"A Little Princess" exquisitely re-creates the ephemeral world of childhood, an enchanted kingdom where everything, even make-believe, seems possible. Where decrees are made to be broken, save one that is inviolate: "All girls are princesses . . . even if they wear rags or are not pretty or smart." The hallmarks of a true princess, as this nourishing story teaches, are such qualities as kindness, courage and imagination.
Sarah Crewe (Liesel Matthews), the tale's spirited 10-year-old heroine, shares this wondrous information with her new classmates in a luminous adaptation of Frances Hodgson Burnett's classic novel. Unlike most distaff mythology, the film does not concern the heroine's ual awakening; it's more like the typical hero's journey described by scholar Joseph Campbell. Sarah, the adored and pampered child of a wealthy British widower, must pass a series of tests, thereby discovering her inner strengths.
The story begins in India, where Sarah has been reared on her nanny's exotic tales of Prince Rama and his beautiful wife, Princess Sita. When World War I breaks out, Sarah's father (Liam Cunningham) is called upon to serve. For her safety, the girl is sent to a stuffy New York boarding school.
Miss Minchin's School for Girls is administered by the sourpuss Miss Minchin (Eleanor Bron), a character from the same line as Mrs. Danvers in Daphne Du Maurier's "Rebecca." Miss Minchin takes an immediate dislike to the spunky heroine, who speaks better French than she does and questions her silly rules. Worse yet, Sarah introduces her classmates to tales of Lord Rama and his lady love.
Miss Minchin forbids make-believe, so the girls gather for secret storytelling sessions in Sarah's room, where the characters come to life in their vivid imaginations. And the tale of the Indian prince, drawn from the myth of Ramayana, parallels the story of Sarah's separation from her father, who is eventually lost in the European trenches. Miss Minchin can barely suppress her glee upon learning that Capt. Crewe's fate has left her young nemesis penniless.
After pulling a simple black frock from Sarah's extensive wardrobe, Miss Minchin strips the girl of her possessions, dismisses her from class and sends her to live in the attic with the black servant girl, Becky (Vanessa Lee Chester). Like Becky, Sarah is not allowed to speak with the other children and must work like a slave for bed and board. But the sisterly bond she and Becky forge is worth more than all Sarah's pretty dresses and expensive toys.

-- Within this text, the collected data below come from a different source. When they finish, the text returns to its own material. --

-- pv_equiv track=rewrite | github.com/donghaozhang/Leetcode_play | leetcode_questions/string_processing/zero_substrings/zero_substrings.py | count_zero_substrings
-- ===== SOURCE A (Python) =====
-- def count_zero_substrings(s):
--     """
--     计算字符串中全零子串的个数
--     :param s: str，输入字符串（只包含'0'和'1'）
--     :return: int，全零子串的个数
--     """
--     if not s:
--         return 0
--
--     count = 0
--     current_zeros = 0
--
--     # 遍历字符串，统计连续的0
--     for char in s:
--         if char == '0':
--             current_zeros += 1
--             # 每增加一个0，就会产生current_zeros个新的全零子串
--             count += current_zeros
--         else:
--             current_zeros = 0
--
--     return count
-- ===== SOURCE B (Python) =====
-- def count_zero_substrings(s):
--     total = 0
--     i = 0
--     n = len(s)
--     while i < n:
--         if s[i] == '0':
--             j = i
--             while j < n and s[j] == '0':
--                 j += 1
--             k = j - i
--             total += k * (k + 1) // 2
--             i = j
--         else:
--             i += 1
--     return total
-- ===== Notes on version B (the rewrite author's own statement) =====
-- stated objective: alternative
-- what changed: B scans maximal runs of consecutive zero characters and adds the closed-form count k*(k+1)//2 per run, instead of A's per-character accumulator that adds the growing run length at every zero.
import Mathlib
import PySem

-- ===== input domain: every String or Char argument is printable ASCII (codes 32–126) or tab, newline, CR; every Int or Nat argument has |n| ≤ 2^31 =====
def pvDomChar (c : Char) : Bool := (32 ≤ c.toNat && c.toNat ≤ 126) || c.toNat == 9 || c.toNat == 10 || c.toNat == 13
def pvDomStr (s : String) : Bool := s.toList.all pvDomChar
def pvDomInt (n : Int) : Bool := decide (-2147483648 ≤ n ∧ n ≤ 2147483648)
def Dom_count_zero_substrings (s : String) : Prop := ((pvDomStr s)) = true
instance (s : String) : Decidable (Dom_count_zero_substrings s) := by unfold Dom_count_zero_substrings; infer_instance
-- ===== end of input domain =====

-- B replaces A's per-character accumulator with a run-length scan adding k*(k+1)//2 per maximal zero run (alternative decomposition, same cost).

-- ===== PORT A =====
-- for char in s: if char=='0': cz+=1; count+=cz else cz=0; state = (count, current_zeros)
def count_zero_substrings (s : String) : Int :=
  if s.toList = [] then 0
  else
    (s.toList.foldl
      (fun (st : Int × Int) (c : Char) =>
        if c = '0' then (st.1 + (st.2 + 1), st.2 + 1) else (st.1, 0))
      (0, 0)).1

-- ===== PORT B =====
-- inner while: consume the maximal zero run starting at i (takeWhile/dropWhile), add k*(k+1)//2
def czAltGo (l : List Char) : Int :=
  match l with
  | [] => 0
  | c :: r =>
    if c = '0' then
      let k : Int := ((r.takeWhile (fun x => x = '0')).length : Int) + 1
      PySem.Int.floordiv (k * (k + 1)) 2 + czAltGo (r.dropWhile (fun x => x = '0'))
    else
      czAltGo r
termination_by l.length
decreasing_by
  · simpa using Nat.lt_succ_of_le (List.length_dropWhile_le _ _)
  · simp

def count_zero_substrings_alt (s : String) : Int := czAltGo s.toList

-- ===== PRECONDITION & SPEC =====
def Spec_count_zero_substrings (s : String) (out : Int) : Prop := out = count_zero_substrings_alt s
instance (s : String) (out : Int) : Decidable (Spec_count_zero_substrings s out) := by unfold Spec_count_zero_substrings; infer_instance

-- ===== CLAIM (what is proved, stated in full; the proofs are below) =====
def Claim_equal_count_zero_substrings : Prop := ∀ (s : String), Dom_count_zero_substrings s → Spec_count_zero_substrings s (count_zero_substrings s)

-- ===== LEMMAS AND PROOFS =====

-- proof-side characterisation of A's loop: added count from state with current_zeros = cz
def czG (l : List Char) (cz : Int) : Int :=
  match l with
  | [] => 0
  | c :: r => if c = '0' then (cz + 1) + czG r (cz + 1) else czG r 0

-- triangle number
def czT (n : Int) : Int := n * (n + 1) / 2

lemma czT_step (n : Int) : czT (n + 1) = czT n + (n + 1) := by
  unfold czT
  have h : (n + 1) * (n + 1 + 1) = n * (n + 1) + 2 * (n + 1) := by ring
  rw [h]
  omega

lemma foldA_fst (l : List Char) (count cz : Int) :
    (l.foldl (fun (st : Int × Int) (c : Char) =>
        if c = '0' then (st.1 + (st.2 + 1), st.2 + 1) else (st.1, 0)) (count, cz)).1
      = count + czG l cz := by
  induction l generalizing count cz with
  | nil => simp [czG]
  | cons c r ih =>
    by_cases hc : c = '0'
    · simp [czG, hc, List.foldl_cons, ih]; ring
    · simp [czG, hc, List.foldl_cons, ih]

lemma czG_split (l : List Char) (cz : Int) :
    czG l cz = czT (cz + ((l.takeWhile (fun x => x = '0')).length : Int)) - czT cz
               + czG (l.dropWhile (fun x => x = '0')) 0 := by
  induction l generalizing cz with
  | nil => simp [czG]
  | cons c r ih =>
    by_cases hc : c = '0'
    · simp only [czG, hc, List.takeWhile, List.dropWhile, decide_true, List.length_cons]
      rw [ih (cz + 1)]
      push_cast
      have harg : cz + (((r.takeWhile (fun x => x = '0')).length : Int) + 1)
          = (cz + 1) + ((r.takeWhile (fun x => x = '0')).length : Int) := by ring
      rw [harg]
      have hT := czT_step cz
      omega
    · simp only [czG, hc, List.takeWhile, List.dropWhile]
      simp [hc, czG]

lemma czAltGo_eq_aux (n : Nat) : ∀ l : List Char, l.length ≤ n → czAltGo l = czG l 0 := by
  induction n with
  | zero =>
    intro l hl
    have hnil : l = [] := List.length_eq_zero_iff.mp (Nat.le_zero.mp hl)
    simp [hnil, czAltGo, czG]
  | succ n ih =>
    intro l hl
    match l with
    | [] => simp [czAltGo, czG]
    | c :: r =>
      by_cases hc : c = '0'
      · subst hc
        simp only [czAltGo, czG, zero_add]
        rw [czG_split r 1]
        have hlen : (r.dropWhile (fun x => x = '0')).length ≤ n :=
          le_trans (List.length_dropWhile_le _ _)
            (Nat.le_of_succ_le_succ (by simpa using hl))
        rw [ih _ hlen]
        rw [PySem.Int.floordiv_eq_ediv_of_pos (by norm_num)]
        set m : Int := ((r.takeWhile (fun x => x = '0')).length : Int) with hm
        have h1m : (1:Int) + m = m + 1 := by ring
        rw [h1m]
        unfold czT
        generalize (m + 1) * (m + 1 + 1) = p
        norm_num
        omega
      · rw [czAltGo, if_neg hc, czG, if_neg hc]
        exact ih r (Nat.le_of_succ_le_succ (by simpa using hl))

lemma czAltGo_eq_czG (l : List Char) : czAltGo l = czG l 0 :=
  czAltGo_eq_aux l.length l le_rfl

-- ===== VERDICT (by name: the statement is the Claim_ definition above) =====
theorem count_zero_substrings_spec : Claim_equal_count_zero_substrings := by
  intro s _
  unfold Spec_count_zero_substrings count_zero_substrings count_zero_substrings_alt
  rw [czAltGo_eq_czG]
  by_cases h : s.toList = []
  · simp [h, czG]
  · rw [if_neg h, foldA_fst]
    ring
-- pv_equiv track=rewrite | github.com/pfehlinger/risk_adjustment_model | src/v28.py | get_disease_interactions_v28
-- ===== SOURCE A (Python) =====
-- def get_disease_interactions_v28(categories: list) -> list:
--     cancer = False
--     cancer_list = ['HCC17', 'HCC18', 'HCC19', 'HCC20', 'HCC21', 'HCC22', 'HCC23']
--     diabetes = False
--     diabetes_list = ['HCC35', 'HCC36', 'HCC37', 'HCC38']
--     card_resp_fail = False
--     card_resp_fail_list = ['HCC211', 'HCC212', 'HCC213']
--     hf = False
--     hf_list = ['HCC221', 'HCC222', 'HCC223', 'HCC224', 'HCC225', 'HCC226']
--     chr_lung = False
--     chr_lung_list = ['HCC276', 'HCC277', 'HCC278', 'HCC279', 'HCC280']
--     kidney_v28 = False
--     kidney_v28_list = ['HCC326', 'HCC327', 'HCC328', 'HCC329']
--     sepsis = False
--     sepsis_list = ['HCC2']
--     g_substance_use_disorder_v28 = False
--     g_substance_use_disorder_v28_list = ['HCC135', 'HCC136', 'HCC137', 'HCC138', 'HCC139']
--     g_pyshiatric_v28 = False
--     g_pyshiatric_v28_list = ['HCC151', 'HCC152', 'HCC153', 'HCC154', 'HCC155']
--     neuro_v28 = False
--     neuro_v28_list = ['HCC180', 'HCC181', 'HCC182', 'HCC190', 'HCC191', 'HCC192', 'HCC195', 'HCC196', 'HCC198', 'HCC199']
--     ulcer_v28 = False
--     ulcer_v28_list = ['HCC379', 'HCC380', 'HCC381', 'HCC382']
--
--
--     for category in cancer_list:
--         if category in categories:
--             cancer = True
--             break
--     for category in diabetes_list:
--         if category in categories:
--             diabetes = True
--             break
--     for category in card_resp_fail_list:
--         if category in categories:
--             card_resp_fail = True
--             break
--     for category in hf_list:
--         if category in categories:
--             hf = True
--             break
--     for category in chr_lung_list:
--         if category in categories:
--             chr_lung = True
--             break
--     for category in kidney_v28_list:
--         if category in categories:
--             kidney_v28 = True
--             break
--     for category in sepsis_list:
--         if category in categories:
--             sepsis = True
--             break
--     for category in g_substance_use_disorder_v28_list:
--         if category in categories:
--             g_substance_use_disorder_v28 = True
--             break
--     for category in g_pyshiatric_v28_list:
--         if category in categories:
--             g_pyshiatric_v28 = True
--             break
--     for category in neuro_v28_list:
--         if category in categories:
--             neuro_v28 = True
--             break
--     for category in ulcer_v28_list:
--         if category in categories:
--             ulcer_v28 = True
--             break
--     if 'HCC238' in categories:
--         hcc238 = True
--     else:
--         hcc238 = False
--
--
--     interactions = {
--         'DIABETES_HF_V28': bool(diabetes*hf),
--         'HF_CHR_LUNG_V28': bool(hf*chr_lung),
--         'HF_KIDNEY_V28': bool(hf*kidney_v28),
--         'CHR_LUNG_CARD_RESP_FAIL_V28': bool(chr_lung*card_resp_fail),
--         'HF_HCC238_V28': bool(hf*hcc238),
--         'gSubUseDisorder_gPsych_V28': bool(g_substance_use_disorder_v28*g_pyshiatric_v28),
--     }
--     interaction_list = [key for key, value in interactions.items() if value]
--
--     return interaction_list
-- ===== SOURCE B (Python) =====
-- def get_disease_interactions_v28(categories: list) -> list:
--     # One pass over the input: each category contributes a disease bit to a mask;
--     # each interaction is a bit pattern that must be fully present in the mask.
--     BIT = {}
--     for bit, codes in enumerate([
--         ['HCC35', 'HCC36', 'HCC37', 'HCC38'],                      # diabetes
--         ['HCC221', 'HCC222', 'HCC223', 'HCC224', 'HCC225', 'HCC226'],  # hf
--         ['HCC276', 'HCC277', 'HCC278', 'HCC279', 'HCC280'],        # chr_lung
--         ['HCC326', 'HCC327', 'HCC328', 'HCC329'],                  # kidney_v28
--         ['HCC211', 'HCC212', 'HCC213'],                            # card_resp_fail
--         ['HCC135', 'HCC136', 'HCC137', 'HCC138', 'HCC139'],        # g_substance_use_disorder_v28
--         ['HCC151', 'HCC152', 'HCC153', 'HCC154', 'HCC155'],        # g_pyshiatric_v28
--         ['HCC238'],                                                # hcc238
--     ]):
--         for code in codes:
--             BIT[code] = 1 << bit
--     mask = 0
--     for c in categories:
--         mask |= BIT.get(c, 0)
--     INTERACTIONS = [
--         ('DIABETES_HF_V28', 0b00000011),
--         ('HF_CHR_LUNG_V28', 0b00000110),
--         ('HF_KIDNEY_V28', 0b00001010),
--         ('CHR_LUNG_CARD_RESP_FAIL_V28', 0b00010100),
--         ('HF_HCC238_V28', 0b10000010),
--         ('gSubUseDisorder_gPsych_V28', 0b01100000),
--     ]
--     return [name for name, need in INTERACTIONS if mask & need == need]
-- ===== Notes on version B (the rewrite author's own statement) =====
-- stated objective: faster
-- what changed: Replaced A's eleven break-on-first-hit loops over the disease code groups (each scanning the categories list per code) by a single pass over the input that ORs a per-code bit (from an inverted code->bit dict) into one integer mask, and the interactions by bit patterns tested with mask & need == need; the dead flags (cancer/sepsis/neuro/ulcer) are dropped.
import Mathlib
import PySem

The screenplay, by Richard LaGravanese and Elizabeth Chandler, is melodramatic, but never sticky and always suspenseful. Despite its many elements, the story should be easily followed by most children, who are sure to relate to the loving relationship between father and daughter, the conspiratorial one between Sarah and her girlfriends, and the mystical tie that binds Sarah and Becky to an Indian manservant next door.
Director Alfonso Cuaron, a 33-year-old Mexican whose only other feature film is an AIDS comedy not widely released, leaves the festival circuit far behind with this dazzling North American debut. Cuaron approaches the film not as a fairy tale for children, but a work of magic realism. And perhaps best of all, he doesn't talk down to young folks, in the audience or in the cast. The performances are as natural as skinned knees and missing teeth.
Liesel Matthews, who played Scout in a theatrical version of "To Kill a Mockingbird" before she was cast here, brings a measure of Scout's spunk to Sarah without turning the elegant young lady into a tomboy. Not that tomboys aren't princesses too.